30 Latest AI Open Source Projects of the Week(2024.11.25-2024.11.29)
Explore 30 innovative AI open-source models and frameworks from this week (2024.11.25-2024.11.29), including Tülu3, LTX-Video, and more, featuring state-of-the-art performance across various tasks.
I’m sharing some interesting AI open-source models and frameworks for this week (2024.11.25-2024.11.29).
There are a total of 30 AI open-source projects.
Project: Tülu3
Tülu3 is a leading family of instruction-following models, offering fully open-source datasets, code, and recipes. It serves as a comprehensive guide to modern post-training techniques.
Designed to achieve state-of-the-art performance across diverse tasks, including MATH, GSM8K, and IFEval, in addition to chat-based applications, Tülu3 is available in open-source 8B and 70B versions.
Project: LTX-Video
LTX-Video is the first video generation model based on DiT, capable of generating high-quality videos in real-time.
The model produces videos at 24 FPS with a resolution of 768x512, faster than the time it takes to watch them.
Trained on a large-scale diverse video dataset, it generates high-resolution videos with realism and variety.
Project: NumPro
Number-Prompt (NumPro) is an innovative approach that transforms video temporal grounding (VTG) into an intuitive process, akin to flipping through a comic strip, by adding unique numeric identifiers to video frames.
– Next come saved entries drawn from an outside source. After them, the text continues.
-- ===== PRECONDITION & SPEC =====
def Spec_resolve_platform_id_py (raw : Option String) (formats : List (List (String × String))) (out : Option String) : Prop := out = resolve_platform_id_py_alt raw formats
instance (raw : Option String) (formats : List (List (String × String))) (out : Option String) : Decidable (Spec_resolve_platform_id_py raw formats out) := by unfold Spec_resolve_platform_id_py; infer_instance

-- ===== CLAIM (what is proved, stated in full; the proofs are below) =====
def Claim_equal_resolve_platform_id_py : Prop := ∀ (raw : Option String) (formats : List (List (String × String))), Dom_resolve_platform_id_py raw formats → Spec_resolve_platform_id_py raw formats (resolve_platform_id_py raw formats)

-- ===== LEMMAS AND PROOFS =====

-- lowering a character does not change whether it is whitespace
theorem pv_isspace_lowerChar (c : Char) : PySem.Chars.isspace (PySem.Chars.lowerChar c) = PySem.Chars.isspace c := by
  simp only [PySem.Chars.lowerChar, PySem.Chars.isupper, PySem.Chars.isspace]
  split
  · next h =>
    simp only [Bool.and_eq_true, decide_eq_true_eq, Char.le_def] at h
    have h65 : (65:Nat) ≤ c.toNat := h.1
    have h90 : c.toNat ≤ 90 := h.2
    have hvalid : (c.toNat + 32).isValidChar := Or.inl (by omega)
    rw [Char.toNat_ofNat, if_pos hvalid]
    have hL : ∀ m : Nat, 65 ≤ m → m ≤ 122 → (decide (m = 32) || decide (9 ≤ m) && decide (m ≤ 13) || decide (28 ≤ m) && decide (m ≤ 31) || decide (m = 133) || decide (m = 160) || decide (m = 5760) || decide (8192 ≤ m) && decide (m ≤ 8202) || decide (m = 8232) || decide (m = 8233) || decide (m = 8239) || decide (m = 8287) || decide (m = 12288)) = false := by
      intro m hm1 hm2
      simp only [Bool.or_eq_false_iff, Bool.and_eq_false_iff, decide_eq_false_iff_not]
      omega
    rw [hL _ (by omega) (by omega), hL _ (by omega) (by omega)]
  · rfl

theorem pv_join_append_singleton (ws : List (List Char)) (w : List Char) (h : ws ≠ []) :
    PySem.Chars.join ['-'] (ws ++ [w]) = PySem.Chars.join ['-'] ws ++ '-' :: w := by
  induction ws with
  | nil => simp at h
  | cons a t ih =>
    cases t with
    | nil => simp [PySem.Chars.join_cons_cons, PySem.Chars.join_singleton]
    | cons b t' =>
      simp only [List.cons_append] at ih ⊢
      rw [PySem.Chars.join_cons_cons, ih (by simp), PySem.Chars.join_cons_cons]
      simp

theorem pv_join_ne_nil (ws : List (List Char)) (hne : ws ≠ []) (hw : ∀ w ∈ ws, w ≠ []) :
    PySem.Chars.join ['-'] ws ≠ [] := by
  cases ws with
  | nil => simp at hne
  | cons a t =>
    cases t with
    | nil =>
      rw [PySem.Chars.join_singleton]
      exact hw a (by simp)
    | cons b t' =>
      rw [PySem.Chars.join_cons_cons]
      have := hw a (by simp)
      intro hc
      rcases List.append_eq_nil_iff.mp hc with ⟨h1, _⟩
      rcases List.append_eq_nil_iff.mp h1 with ⟨h2, _⟩
      exact this h2

-- the words go's accumulator will produce if no further input arrives
def pvFin (cur : List Char) (acc : List (List Char)) : List (List Char) :=
  if cur.isEmpty then acc.reverse else (cur.reverse :: acc).reverse

-- B's fold, started in the state corresponding to go's (cur, acc), computes '-'.join of go's words
theorem pv_main (cs : List Char) : ∀ (cur : List Char) (acc : List (List Char)), (∀ w ∈ acc, w ≠ []) →
    (cs.foldl pvStepB (PySem.Chars.join ['-'] (pvFin cur acc), cur.isEmpty && !acc.isEmpty)).1
      = PySem.Chars.join ['-'] (PySem.Chars.split₀.go cs cur acc) := by
  induction cs with
  | nil =>
    intro cur acc _
    simp [List.foldl_nil, PySem.Chars.split₀.go, pvFin]
  | cons c rest ih =>
    intro cur acc hacc
    by_cases hsp : PySem.Chars.isspace c = true
    · by_cases hcur : cur.isEmpty
      · have e1 : PySem.Chars.split₀.go (c :: rest) cur acc = PySem.Chars.split₀.go rest [] acc := by
          simp [PySem.Chars.split₀.go, hsp, hcur]
        have hcur' : cur = [] := by simpa using hcur
        subst hcur'
        rw [e1, List.foldl_cons]
        have e2 : pvStepB (PySem.Chars.join ['-'] (pvFin ([] : List Char) acc), List.isEmpty ([] : List Char) && !acc.isEmpty) c
            = (PySem.Chars.join ['-'] (pvFin ([] : List Char) acc), List.isEmpty ([] : List Char) && !acc.isEmpty) := by
          simp only [pvStepB, hsp, if_true]
          cases acc with
          | nil => simp [pvFin]
          | cons a t =>
            have hne : PySem.Chars.join ['-'] (pvFin [] (a :: t)) ≠ [] := by
              apply pv_join_ne_nil
              · simp [pvFin]
              · intro w hw
                have hw' : w ∈ t ∨ w = a := by simpa [pvFin] using hw
                apply hacc
                rcases hw' with h | h
                · exact List.mem_cons_of_mem _ h
                · simp [h]
            simp only [List.isEmpty_nil, List.isEmpty_cons, Bool.not_false, Bool.true_and]
            rw [List.isEmpty_eq_false_iff.mpr hne]
            simp
        rw [e2]
        exact ih [] acc hacc
      · have hc : cur ≠ [] := by simpa using hcur
        have e1 : PySem.Chars.split₀.go (c :: rest) cur acc
            = PySem.Chars.split₀.go rest [] (cur.reverse :: acc) := by
          simp [PySem.Chars.split₀.go, hsp, List.isEmpty_eq_false_iff.mpr hc]
        rw [e1, List.foldl_cons]
        have hacc' : ∀ w ∈ cur.reverse :: acc, w ≠ [] := by
          intro w hw
          rcases List.mem_cons.mp hw with h | h
          · subst h; simpa using hc
          · exact hacc w h
        have hfin : pvFin cur acc = pvFin [] (cur.reverse :: acc) := by
          simp [pvFin, List.isEmpty_eq_false_iff.mpr hc]
        have hne : PySem.Chars.join ['-'] (pvFin cur acc) ≠ [] := by
          apply pv_join_ne_nil
          · simp [pvFin, List.isEmpty_eq_false_iff.mpr hc]
          · intro w hw
            have hw' : w ∈ acc ∨ w = cur.reverse := by simpa [pvFin, hc] using hw
            rcases hw' with h | h
            · exact hacc w h
            · subst h; simpa using hc
        have e2 : pvStepB (PySem.Chars.join ['-'] (pvFin cur acc), cur.isEmpty && !acc.isEmpty) c
            = (PySem.Chars.join ['-'] (pvFin ([] : List Char) (cur.reverse :: acc)),
               List.isEmpty ([] : List Char) && !(cur.reverse :: acc).isEmpty) := by
          have hne2 : PySem.Chars.join ['-'] (pvFin ([] : List Char) (cur.reverse :: acc)) ≠ [] := by
            rw [← hfin]; exact hne
          simp only [pvStepB, hsp, if_true, hfin]
          rw [List.isEmpty_eq_false_iff.mpr hne2]
          simp
        rw [e2]
        exact ih [] (cur.reverse :: acc) hacc'
    · have hspf : PySem.Chars.isspace c = false := by simpa using hsp
      have e1 : PySem.Chars.split₀.go (c :: rest) cur acc = PySem.Chars.split₀.go rest (c :: cur) acc := by
        simp [PySem.Chars.split₀.go, hspf]
      rw [e1, List.foldl_cons]
      have e2 : pvStepB (PySem.Chars.join ['-'] (pvFin cur acc), cur.isEmpty && !acc.isEmpty) c
          = (PySem.Chars.join ['-'] (pvFin (c :: cur) acc), (c :: cur).isEmpty && !acc.isEmpty) := by
        simp only [pvStepB, hspf, Bool.false_eq_true, if_false, List.isEmpty_cons, Bool.false_and]
        by_cases hcur : cur.isEmpty
        · have hcur' : cur = [] := by simpa using hcur
          subst hcur'
          cases acc with
          | nil => simp [pvFin, PySem.Chars.join_singleton]
          | cons a t =>
            have hrev : ((a :: t) : List (List Char)).reverse ≠ [] := by simp
            simp only [pvFin, List.isEmpty_nil, List.isEmpty_cons, if_true, Bool.not_false, Bool.true_and]
            rw [if_neg (by simp)]
            have : (([c].reverse :: (a :: t)) : List (List Char)).reverse = (a :: t).reverse ++ [[c]] := by simp
            rw [this, pv_join_append_singleton _ _ (by simp)]
            simp
        · have hc : cur ≠ [] := by simpa using hcur
          simp only [pvFin, List.isEmpty_eq_false_iff.mpr hc, Bool.false_and, Bool.false_eq_true, if_false, List.isEmpty_eq_false_iff.mpr (by simp : ((c :: cur)) ≠ [])]
          have h1 : ((cur.reverse :: acc) : List (List Char)).reverse = acc.reverse ++ [cur.reverse] := by simp
          have h2 : (((c :: cur).reverse :: acc) : List (List Char)).reverse = acc.reverse ++ [cur.reverse ++ [c]] := by simp
          rw [h1, h2]
          cases acc with
          | nil => simp [PySem.Chars.join_singleton]
          | cons a t =>
            rw [pv_join_append_singleton _ _ (by simp), pv_join_append_singleton _ _ (by simp)]
            simp
      rw [e2]
      exact ih (c :: cur) acc hacc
This technology significantly enhances VTG performance without additional computational cost, achieving up to a 6.9% improvement in mIoU for moment retrieval and an 8.5% boost in mAP for highlight detection.
https://github.com/yongliang-wu/NumPro
Project: Multi-IF
Multi-IF, released by Meta AI, is a multilingual, multi-turn dialogue dataset designed to support research in instruction-following tasks.
The dataset includes text data in multiple languages, making it suitable for tasks involving multi-turn dialogue generation and understanding in natural language processing.
https://huggingface.co/datasets/facebook/Multi-IF
Project: Llama OCR
Llama OCR is an OCR library based on the Llama 3.2 vision model, capable of converting documents into Markdown format.
The project leverages Together AI's free endpoints for image parsing and offers paid endpoints for enhanced performance and rate limits. Users can convert images to Markdown via simple API calls.
https://github.com/Nutlope/llama-ocr
Project: RAGLite
RAGLite is a Python toolkit for Retrieval-Augmented Generation (RAG) supporting PostgreSQL or SQLite databases.
It allows users to select from various language model providers and rankers, offering multiple acceleration options. RAGLite features lightweight and open-source dependencies, supporting the conversion of various document formats and enabling performance evaluation for retrieval and generation.